How it works:


The index of coincidence is defined as the probability that two letters, picked from two different texts, will be the same.

The probability of an evcent occuring is given by the total number of ways that event could occur divided by the total number of possible outcomes.

If we first assume that we have two completely random texts, then the chance of picking any given letter from either text is:

Nx/N

Where Nx is the total number of occurances of the letter x in the text N is the total number of letters in the text

The chance that the next letter we pick is the same as the first is thus:

(Nx/N) * (Nx/N)

Now, the alphabet has 26 letters in it. So there are 26 different letters that we could pick in each case.

If the distribution of letters is completely random, then the chance that both letters we pick are the same specified letter is:

(1/26)*(1/26) = 0.0015

But there are 26 possible letters. So the cahances of them both being the same, where we do not care what the letter is, is 26 times this:

26*(1/26)*(1/26) ~ 0.038

If however the letters are not randomly distributed, but instead follow the statistical distribution of english text, then the situation is different.

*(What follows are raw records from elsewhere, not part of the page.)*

-- pv_equiv track=rewrite | github.com/RPHolloway/aoc | 2025/6/6.py | part2
-- ===== SOURCE A (Python) =====
-- def part1(input):
--     result = 0
--
--     for row in input:
--         x = 0
--         operator = row[0].strip()
--
--         if operator == "*":
--             x = 1
--             for cell in row[1:]:
--                 x *= int(cell)
--         elif operator == "+":
--             x = 0
--             for cell in row[1:]:
--                 x += int(cell)
--
--         result += x
--
--     return result
--
-- def part2(input):
--     result = 0
--     problems = []
--
--     for row in input:
--         operator = row[0][-1]
--         problem = [operator]
--         for x in row:
--             problem.append(''.join(x[:-1]).strip())
--
--         problems.append(problem)
--
--     result = part1(problems)
--
--     return result
-- ===== SOURCE B (Python) =====
-- def part2(input):
--     total = 0
--     for row in input:
--         op = row[0][-1]
--         if op == "*":
--             x = 1
--             for cell in row:
--                 x *= int(cell[:-1].strip())
--             total += x
--         elif op == "+":
--             for cell in row:
--                 total += int(cell[:-1].strip())
--     return total
-- ===== Notes on version B (the rewrite author's own statement) =====
-- stated objective: simpler
-- what changed: B fuses the two phases into one pass: instead of materialising a rewritten 'problems' list and feeding it to the part1 helper, it reads each row's operator directly from row[0][-1] and accumulates the row's product or sum (parsing cells only inside the recognised-operator branches) straight into the running total.
import Mathlib
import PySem

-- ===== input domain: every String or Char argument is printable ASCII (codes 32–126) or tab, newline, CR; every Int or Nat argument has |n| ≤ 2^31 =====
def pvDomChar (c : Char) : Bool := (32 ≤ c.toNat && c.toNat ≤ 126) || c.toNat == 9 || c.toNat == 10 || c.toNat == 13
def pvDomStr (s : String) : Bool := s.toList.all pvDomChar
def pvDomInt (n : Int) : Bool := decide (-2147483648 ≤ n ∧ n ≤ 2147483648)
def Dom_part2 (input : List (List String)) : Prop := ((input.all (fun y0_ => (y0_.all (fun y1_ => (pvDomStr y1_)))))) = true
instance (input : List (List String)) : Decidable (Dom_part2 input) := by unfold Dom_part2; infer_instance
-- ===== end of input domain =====

-- B fuses A's rewrite-then-part1 two-phase computation into a single pass with no
-- intermediate 'problems' list; same return value, no side effects in either version.

-- ===== PORT A =====
def part1 (input : List (List String)) : Int :=
  input.foldl (fun result row =>
    let operator := PySem.Str.strip (PySem.List.pyGetD row 0 "")
    let x : Int :=
      if operator = "*" then
        (PySem.List.slice row (some 1) none).foldl
          (fun x cell => x * (PySem.Int.ofStr? cell).getD 0) 1
      else if operator = "+" then
        (PySem.List.slice row (some 1) none).foldl
          (fun x cell => x + (PySem.Int.ofStr? cell).getD 0) 0
      else 0
    result + x) 0

def part2 (input : List (List String)) : Int :=
  let problems := input.foldl (fun problems row =>
    let operator := (PySem.Str.pyGet? (PySem.List.pyGetD row 0 "") (-1)).getD ' '
    let problem := row.foldl (fun problem x =>
      problem ++ [PySem.Str.strip (PySem.Str.join ""
        ((PySem.Str.slice x none (some (-1))).toList.map (fun c => String.ofList [c])))])
      [String.ofList [operator]]
    problems ++ [problem]) []
  part1 problems

-- ===== PORT B =====
def part2_alt (input : List (List String)) : Int :=
  input.foldl (fun total row =>
    let op := (PySem.Str.pyGet? (PySem.List.pyGetD row 0 "") (-1)).getD ' '
    if op = '*' then
      total + row.foldl (fun x cell =>
        x * (PySem.Int.ofStr? (PySem.Str.strip (PySem.Str.slice cell none (some (-1))))).getD 0) 1
    else if op = '+' then
      row.foldl (fun total cell =>
        total + (PySem.Int.ofStr? (PySem.Str.strip (PySem.Str.slice cell none (some (-1))))).getD 0) total
    else total) 0

-- ===== PRECONDITION & SPEC =====
-- Pre_ excludes exactly the inputs on which A raises: a row that is empty or whose first
-- string is empty (IndexError on row[0][-1]), and a row whose operator is '*' or '+' but
-- some rewritten cell does not parse as an int (ValueError).
def Pre_part2 (input : List (List String)) : Prop :=
  ∀ row ∈ input, row ≠ [] ∧ row.headD "" ≠ "" ∧
    (((PySem.Str.pyGet? (row.headD "") (-1)).getD ' ' = '*' ∨
      (PySem.Str.pyGet? (row.headD "") (-1)).getD ' ' = '+') →
      ∀ cell ∈ row,
        (PySem.Int.ofStr? (PySem.Str.strip (PySem.Str.slice cell none (some (-1))))).isSome)
instance (input : List (List String)) : Decidable (Pre_part2 input) := by
  unfold Pre_part2; infer_instance

def pvWitness_part2 : List (List String) := [["1*", "2x", "3y"], ["4+", "51"]]

def Spec_part2 (input : List (List String)) (out : Int) : Prop := out = part2_alt input
instance (input : List (List String)) (out : Int) : Decidable (Spec_part2 input out) := by
  unfold Spec_part2; infer_instance

-- ===== CLAIM (what is proved, stated in full; the proofs are below) =====
def Claim_equal_part2 : Prop :=
  ∀ (input : List (List String)), Dom_part2 input → Pre_part2 input → Spec_part2 input (part2 input)

-- ===== LEMMAS AND PROOFS =====

-- strip of a one-character string keeps or drops the character
theorem pv_strip_singleton (c : Char) :
    PySem.Chars.strip [c] = if PySem.Chars.isspace c then [] else [c] := by
  by_cases h : PySem.Chars.isspace c <;>
    simp [PySem.Chars.strip, PySem.Chars.lstrip, PySem.Chars.rstrip, h]

-- stripping a one-character string compares equal to a non-space one-character string
-- exactly when the characters are equal
theorem pv_strip_mk_eq (c d : Char) (hd : PySem.Chars.isspace d = false) :
    (PySem.Str.strip (String.ofList [c]) = String.ofList [d]) ↔ c = d := by
  rw [← String.toList_inj]
  simp only [PySem.Str.toList_strip, String.toList_ofList, pv_strip_singleton]
  by_cases h : PySem.Chars.isspace c
  · simp only [h, if_true]
    constructor
    · intro hcontra; exact absurd hcontra (by simp)
    · rintro rfl; rw [hd] at h; cases h
  · simp [h]

theorem pv_strip_mk_star (c : Char) :
    (PySem.Str.strip (String.ofList [c]) = "*") ↔ c = '*' := by
  have h1 : "*" = String.ofList ['*'] := by decide
  rw [h1, pv_strip_mk_eq c '*' (by decide)]

theorem pv_strip_mk_plus (c : Char) :
    (PySem.Str.strip (String.ofList [c]) = "+") ↔ c = '+' := by
  have h1 : "+" = String.ofList ['+'] := by decide
  rw [h1, pv_strip_mk_eq c '+' (by decide)]

-- ''.join over the characters of a string is that string
theorem pv_join_singletons (s : String) :
    PySem.Str.join "" (s.toList.map (fun c => String.ofList [c])) = s := by
  rw [← String.toList_inj]
  simp only [PySem.Str.toList_join, List.map_map]
  have h1 : (String.toList ∘ fun c => String.ofList [c]) = fun c => [c] := by
    funext c; simp
  have h2 : "".toList = [] := by decide
  rw [h1, h2, PySem.Chars.join_nil_singletons]

-- the two ports agree on every input (A's rewritten row fed to part1 computes exactly
-- B's per-row contribution; on malformed rows both ports take the else branch)
theorem pv_main (input : List (List String)) : part2 input = part2_alt input := by
  simp only [part2, part1, part2_alt, PySem.List.foldl_append_singleton_eq_map,
    List.nil_append, List.singleton_append, List.foldl_map, pv_join_singletons]
  apply PySem.List.foldl_congr_mem
  intro acc row _
  simp only [PySem.List.pyGetD_zero_cons, PySem.List.slice_from_one, List.tail_cons,
    pv_strip_mk_star, pv_strip_mk_plus, List.foldl_map]
  split_ifs with h1 h2
  · rfl
  · rw [PySem.List.foldl_add, PySem.List.foldl_add]
    omega
  · omega

-- ===== VERDICT (by name: the statement is the Claim_ definition above) =====
theorem part2_spec : Claim_equal_part2 := by
  intro input _ _
  simpa [Spec_part2] using pv_main input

The following list shows the probability (as a percentage) of any letter, selected at random, being a given letter from an english plaintext:

Distribution of leters
in English plaintext (%)
a8.2
b1.5
c2.8
d4.3
e12.7
f2.2
g2.0
h6.1
i7.0
j0.2
k0.8
l4.0
m2.4
n6.7
o7.5
p1.9
q0.1
r6.0
s6.3
t9.1
u2.8
v1.0
w2.4
x0.2
y2.0
z0.1

Thus in this case the index of coincidence is equal to:

(0.082*0.082)+(0.015*0.015)+..... = 0.066

So, if we pick two letter from english plaintext, we expect the index of coincidence to be approximately 0.07

However, if we pick two letters from random text, we expect the index to be around 0.4

Similarly, if we pick two letters from a cyphertext encrypted using the ceaser shift, we still expect the index to be equalt to 0.07 (whatever the shift). This is because the ceasar shift works by shifting every letter in the plaintext by n places to the left or right in the alphbabet.

So while the frequency distribution will change shift to the left or right, the overall value of the index will not be affected.

The Vigenere cipher works by placing a repeating keyword underneath the plaintext. Every letter of the keyword correspond to a different shift in the plaintext. So if, for instance, the letter "e" is shifted by 5 places in one section of the text, it may be shifted by 3 places in another.

This flattens out the frequency distribution, making decryption harder.

However, if the keyword is N characters long, then every Nth character will have been shifted by the same amount. Thus, if we were to extract every Nth character we would have a text encrypyted with a basic caesar shift, and the index of coincidence calculated would be as for english text - approximately 0.07

If we arange two cypher texts, each on a single line, above the other, with the lower text shifted by N from the one above, then by comparing each character to the one below, and counting how often the characters match, we can acheive a value fror the index with this shift.

This is because the index is a measure of the probability of two letters selected from text(s) being the same. This value is unaffected by a simple ceasar shift, and the two letters we are comparing in each column will have been shifted by the same amount (even though this ammount will vary from column to column). So if we count the number of matching letters and divide by the ciphertext length, we have our value.

If our guess at N was correct, then we should expect a value similar to that for plaintext - approx 0.4. If however our guess was incorrect, then each letter was shifted by a different amount from its companion, and we would exp[ect something similar to that for random text, or about 0.07.

If we repeate this for every possible key length, we can then pick those that seem most likely.

Having done this, we can then split the text up into a number of sub texts, each of length N, and each of which has been shifted by the same amount. These can then be individually decoded by simple frequency anaylsis, and then the plaintext (and Key) reconstructed.